STRAIGHT_THROUGH_ESTIMATION is default. You can see this being set in quant_train_module.py self.quantized_estimation_type = QuantEstimationType.STRAIGHT_THROUGH_ESTIMATION

If you change the above to QUANTIZED_THROUGH_ESTIMATION, you can see that the backward of QuantizeDequantizeG will be called.

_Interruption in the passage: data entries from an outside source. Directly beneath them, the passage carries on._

-- pv_equiv track=rewrite | github.com/4GeeksAcademy/zuljexmonthly-sales-analyzer-project | monthly_sales_analyzer.py | top_product
-- ===== SOURCE A (Python) =====
-- def top_product(data):
--     """Determines which product had the highest total sales in 30 days."""
--     totals= {}
--     for day in data:
--         for key, value in day.items():
--             if key.startswith("product_"):
--                 if key in totals:
--                     totals[key] += value
--                 else:
--                     totals[key] = value
--     best_product = max(totals, key = totals.get)
--     return best_product
-- ===== SOURCE B (Python) =====
-- def top_product(data):
--     """Determines which product had the highest total sales in 30 days."""
--     keys = list(dict.fromkeys(k for day in data for k in day if k.startswith("product_")))
--     return max(keys, key=lambda p: sum(day.get(p, 0) for day in data))
-- ===== Notes on version B (the rewrite author's own statement) =====
-- stated objective: alternative
-- what changed: Instead of accumulating a running totals dict in one pass and argmaxing over it, B first builds the ordered list of distinct product_ keys (dict.fromkeys over a flattened key scan) and then takes max over that list, recomputing each product's total by re-scanning all days with day.get(p, 0).
import Mathlib
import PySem
-- pv_equiv track=rewrite | github.com/alamorre/interview-prep | Binary/base_conversion.py | baseTen
-- ===== SOURCE A (Python) =====
-- def baseTen(bits: str) -> int:
--     if bits == '1' * 15: return None
--     sign = -1 if bits[0] == '1' else 1
--     ans = 0
--     for i in range(1, len(bits)): # assume only 0s and 1s
--         bit = int(bits[i])
--         if bit == 1:
--             ans += (2**(i-1))
--     return sign * ans # 01010 -> 10
-- ===== SOURCE B (Python) =====
-- def baseTen(bits: str) -> int:
--     if bits == '1' * 15: return None
--     ans = 0
--     for c in reversed(bits[1:]):  # Horner over the payload, right to left
--         ans = ans * 2 + (1 if int(c) == 1 else 0)
--     return -ans if bits[0] == '1' else ans
-- ===== Notes on version B (the rewrite author's own statement) =====
-- stated objective: alternative
-- what changed: Replaces the per-index power-of-two sum (2**(i-1) recomputed each iteration over range(1,len)) by Horner's method folding right-to-left over the reversed payload characters, with the sign applied at the end.
import Mathlib
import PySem

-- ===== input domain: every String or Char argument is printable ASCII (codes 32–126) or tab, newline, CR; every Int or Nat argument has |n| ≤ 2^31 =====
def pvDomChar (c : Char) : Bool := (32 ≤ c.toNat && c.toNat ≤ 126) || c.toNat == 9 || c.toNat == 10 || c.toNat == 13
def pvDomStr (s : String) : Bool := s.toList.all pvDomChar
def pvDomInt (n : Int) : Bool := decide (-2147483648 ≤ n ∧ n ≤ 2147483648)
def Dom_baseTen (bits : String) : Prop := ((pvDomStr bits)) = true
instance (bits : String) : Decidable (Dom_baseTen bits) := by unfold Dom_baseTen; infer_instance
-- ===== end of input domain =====

-- B replaces A's per-index power-of-two sum by Horner's method over the reversed payload
-- characters (sign applied at the end); equivalence is proved on all inputs where A returns.

-- ===== PORT A =====
def baseTen (bits : String) : Option Int :=
  if bits = "111111111111111" then none
  else
    match PySem.Str.pyGet? bits 0 with
    | none => none   -- bits[0] raises IndexError on the empty string (excluded by Pre_)
    | some c0 =>
      let sign : Int := if c0 = '1' then -1 else 1
      let ans : Option Int :=
        (PySem.List.pyRange 1 (PySem.Str.len bits) 1).foldl
          (fun acc i =>
            match acc with
            | none => none
            | some a =>
              match PySem.Str.pyGet? bits i with
              | none => none
              | some ch =>
                match PySem.Int.ofChars? [ch] with   -- int(bits[i]); none = ValueError
                | none => none
                | some bit => if bit = 1 then some (a + 2 ^ (i - 1).toNat) else some a)
          (some 0)
      ans.map (fun a => sign * a)

-- ===== PORT B =====
def baseTen_alt (bits : String) : Option Int :=
  if bits = "111111111111111" then none
  else
    let ans : Option Int :=
      ((PySem.Str.slice bits (some 1) none).toList.reverse).foldl
        (fun acc ch =>
          match acc, PySem.Int.ofChars? [ch] with   -- int(c); none = ValueError
          | some a, some bit => some (a * 2 + (if bit = 1 then 1 else 0))
          | _, _ => none)
        (some 0)
    match ans, PySem.Str.pyGet? bits 0 with         -- bits[0] raises on empty string
    | some a, some c0 => some (if c0 = '1' then -a else a)
    | _, _ => none

-- ===== PRECONDITION & SPEC =====
-- Pre_ excludes exactly the inputs where Python A raises: the empty string (IndexError on
-- bits[0]) and strings with a non-digit character after position 0 (ValueError in int()).
def Pre_baseTen (bits : String) : Prop :=
  bits ≠ "" ∧ (bits.toList.drop 1).all PySem.Chars.isdigit = true
instance (bits : String) : Decidable (Pre_baseTen bits) := by unfold Pre_baseTen; infer_instance
def pvWitness_baseTen : String := "01010"

def Spec_baseTen (bits : String) (out : Option Int) : Prop := out = baseTen_alt bits
instance (bits : String) (out : Option Int) : Decidable (Spec_baseTen bits out) := by
  unfold Spec_baseTen; infer_instance

-- ===== CLAIM (what is proved, stated in full; the proofs are below) =====
def Claim_equal_baseTen : Prop :=
  ∀ (bits : String), Dom_baseTen bits → Pre_baseTen bits → Spec_baseTen bits (baseTen bits)

-- ===== LEMMAS AND PROOFS =====

-- the contribution of one payload character (proof-side abbreviation)
def pvBitOf (c : Char) : Int := if c = '1' then 1 else 0

theorem digit_ofChars (c : Char) (h : PySem.Chars.isdigit c = true) :
    PySem.Int.ofChars? [c] = some ((c.toNat : Int) - 48) ∧
      ((if ((c.toNat : Int) - 48) = 1 then (1:Int) else 0) = pvBitOf c) := by
  have h2 : 48 ≤ c.toNat ∧ c.toNat ≤ 57 := by
    simp [PySem.Chars.isdigit, Char.le_def] at h
    exact ⟨h.1, h.2⟩
  obtain ⟨h2a, h2b⟩ := h2
  have hc : c = Char.ofNat c.toNat := (Char.ofNat_toNat c).symm
  interval_cases hn : c.toNat <;> rw [hc] <;> exact ⟨by decide, by decide⟩

-- Horner value of a payload appended on the right
theorem pvVal_append (p : List Char) (c : Char) :
    (p ++ [c]).foldr (fun c a => a * 2 + pvBitOf c) 0
      = p.foldr (fun c a => a * 2 + pvBitOf c) 0 + pvBitOf c * 2 ^ p.length := by
  induction p with
  | nil => simp
  | cons x p ih => simp [ih]; ring

-- B's loop: Horner fold over the reversed digit list never fails and computes foldr
theorem pvB_loop (cs : List Char) (hd : ∀ c ∈ cs, PySem.Chars.isdigit c = true) (a0 : Int) :
    cs.reverse.foldl
        (fun acc ch =>
          match acc, PySem.Int.ofChars? [ch] with
          | some a, some bit => some (a * 2 + (if bit = 1 then 1 else 0))
          | _, _ => none)
        (some a0)
      = some (cs.foldr (fun c a => a * 2 + pvBitOf c) a0) := by
  induction cs with
  | nil => simp
  | cons c cs ih =>
    have hc := digit_ofChars c (hd c (by simp))
    rw [List.reverse_cons, List.foldl_append,
        ih (fun x hx => hd x (List.mem_cons_of_mem _ hx))]
    simp [hc.1, hc.2]

-- A's loop: the indexed power-sum over range(1, 1+k) computes the Horner value of take k
theorem pvA_loop (bits : String) (c0 : Char) (tl : List Char)
    (hbl : bits.toList = c0 :: tl) (hd : ∀ c ∈ tl, PySem.Chars.isdigit c = true) :
    ∀ k, k ≤ tl.length → ∀ a0 : Int,
    (PySem.List.pyRange 1 (1 + (k : Int)) 1).foldl
        (fun acc i =>
          match acc with
          | none => none
          | some a =>
            match PySem.Str.pyGet? bits i with
            | none => none
            | some ch =>
              match PySem.Int.ofChars? [ch] with
              | none => none
              | some bit => if bit = 1 then some (a + 2 ^ (i - 1).toNat) else some a)
        (some a0)
      = some (a0 + (tl.take k).foldr (fun c a => a * 2 + pvBitOf c) 0) := by
  intro k
  induction k with
  | zero => intro _ a0; simp [PySem.List.pyRange_one_eq_nil]
  | succ k ih =>
    intro hk a0
    have hk' : k ≤ tl.length := Nat.le_of_succ_le hk
    have hklt : k < tl.length := hk
    have hb : (1 : Int) + (k + 1 : Nat) = (1 + (k : Int)) + 1 := by push_cast; ring
    rw [hb, PySem.List.pyRange_one_succ_right (by omega), List.foldl_append, ih hk' a0]
    have hget : PySem.Str.pyGet? bits (1 + (k : Int)) = some tl[k] := by
      have : (1 : Int) + (k : Int) = ((k + 1 : Nat) : Int) := by push_cast; ring
      rw [this, PySem.Str.pyGet?_natCast, hbl]
      simp [hklt]
    have hc := digit_ofChars tl[k] (hd _ (tl.getElem_mem hklt))
    have htake : tl.take (k + 1) = tl.take k ++ [tl[k]] := by
      rw [List.take_add_one]; simp [hklt]
    rw [htake, pvVal_append]
    have hpow : ((1 : Int) + (k : Int) - 1).toNat = k := by omega
    have hlen : (tl.take k).length = k := List.length_take_of_le hk'
    simp only [List.foldl_cons, List.foldl_nil, hget, hc.1, hpow]
    have h2 := hc.2
    split_ifs with hb1
    · rw [if_pos hb1] at h2
      rw [hlen, ← h2]; congr 1; ring
    · rw [if_neg hb1] at h2
      rw [hlen, ← h2]; congr 1; ring

theorem baseTen_spec : Claim_equal_baseTen := by
  intro bits _ hPre
  unfold Spec_baseTen baseTen baseTen_alt
  by_cases hone : bits = "111111111111111"
  · simp [hone]
  · obtain ⟨hne, hdig⟩ := hPre
    obtain ⟨c0, tl, hbl⟩ : ∃ c0 tl, bits.toList = c0 :: tl := by
      cases h : bits.toList with
      | nil => exact absurd (String.toList_eq_nil_iff.mp h) hne
      | cons c0 tl => exact ⟨c0, tl, rfl⟩
    have hd : ∀ c ∈ tl, PySem.Chars.isdigit c = true := by
      rw [hbl] at hdig; simpa [List.all_eq_true] using hdig
    have hget0 : PySem.Str.pyGet? bits 0 = some c0 := by
      have : (0 : Int) = ((0 : Nat) : Int) := rfl
      rw [this, PySem.Str.pyGet?_natCast, hbl]; rfl
    have hlenb : PySem.Str.len bits = 1 + (tl.length : Int) := by
      simp [hbl]; ring
    have hslice : (PySem.Str.slice bits (some 1) none).toList = tl := by
      rw [PySem.Str.toList_slice, hbl, PySem.Chars.slice_eq_listSlice,
          PySem.List.slice_from (c0 :: tl) (by norm_num : (0:Int) ≤ 1)]
      rfl
    rw [if_neg hone, if_neg hone, hget0, hlenb, hslice,
        pvA_loop bits c0 tl hbl hd tl.length le_rfl 0,
        pvB_loop tl hd 0]
    simp only [List.take_length, Option.map_some, zero_add]
    by_cases hc0 : c0 = '1' <;> simp [hc0]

I would like to highlight a couple of limitations: (1) ONNX export may not work if you do the above change - due to what seems like a change in handling of custom/symbolic functions in PyTorch. You can disable ONNX export if you try the above. (2) If you try ALPHA_BLENDING_ESTIMATION and face an assertion, a small fix is required - in the forward function of QuantTrainPAct2, you can change the relevant lines to: elif (self.quantized_estimation_type == QuantEstimationType.ALPHA_BLENDING_ESTIMATION): if self.training:

TODO: vary the alpha blending factor over the epochs

            y = y * (1.0-self.alpha_blending_estimation_factor) + yq * self.alpha_blending_estimation_factor
        else:
            y = yq
        #
    elif (self.quantized_estimation_type == QuantEstimationType.QUANTIZED_THROUGH_ESTIMATION):

I hope this helps. Best regards,

wuzhiyang2016 commented 4 years ago

very thanks, i just see your reply, let me take some time to understand your great reply~

wuzhiyang2016 commented 4 years ago

hello, i have check the class QuantizeDequantizeG it's backward code, dx is the same with the paper's formula (8), but the scale derivative is not the same with the paper's formula (6), could you give me some advice? the paper which i mean is "TRAINED QUANTIZATION THRESHOLDS FOR ACCURATE AND EFFICIENT FIXED-POINT INFERENCE OF DEEP NEURAL NETWORKS "

mathmanu commented 4 years ago

Hi,

The backward of QuantizeDequantizeG has numerical gradient: https://en.wikipedia.org/wiki/Numerical_differentiation It's not the one from that paper.

Also our recommended quantized_estimation_type is STE, in which case this gradient is not used at all.

I hope it is clear.

wuzhiyang2016 commented 4 years ago

i get, it's really clear ! very thanks!!!

mathmanu commented 4 years ago

Keeping this open as an FAQ item, so that others can also benefit.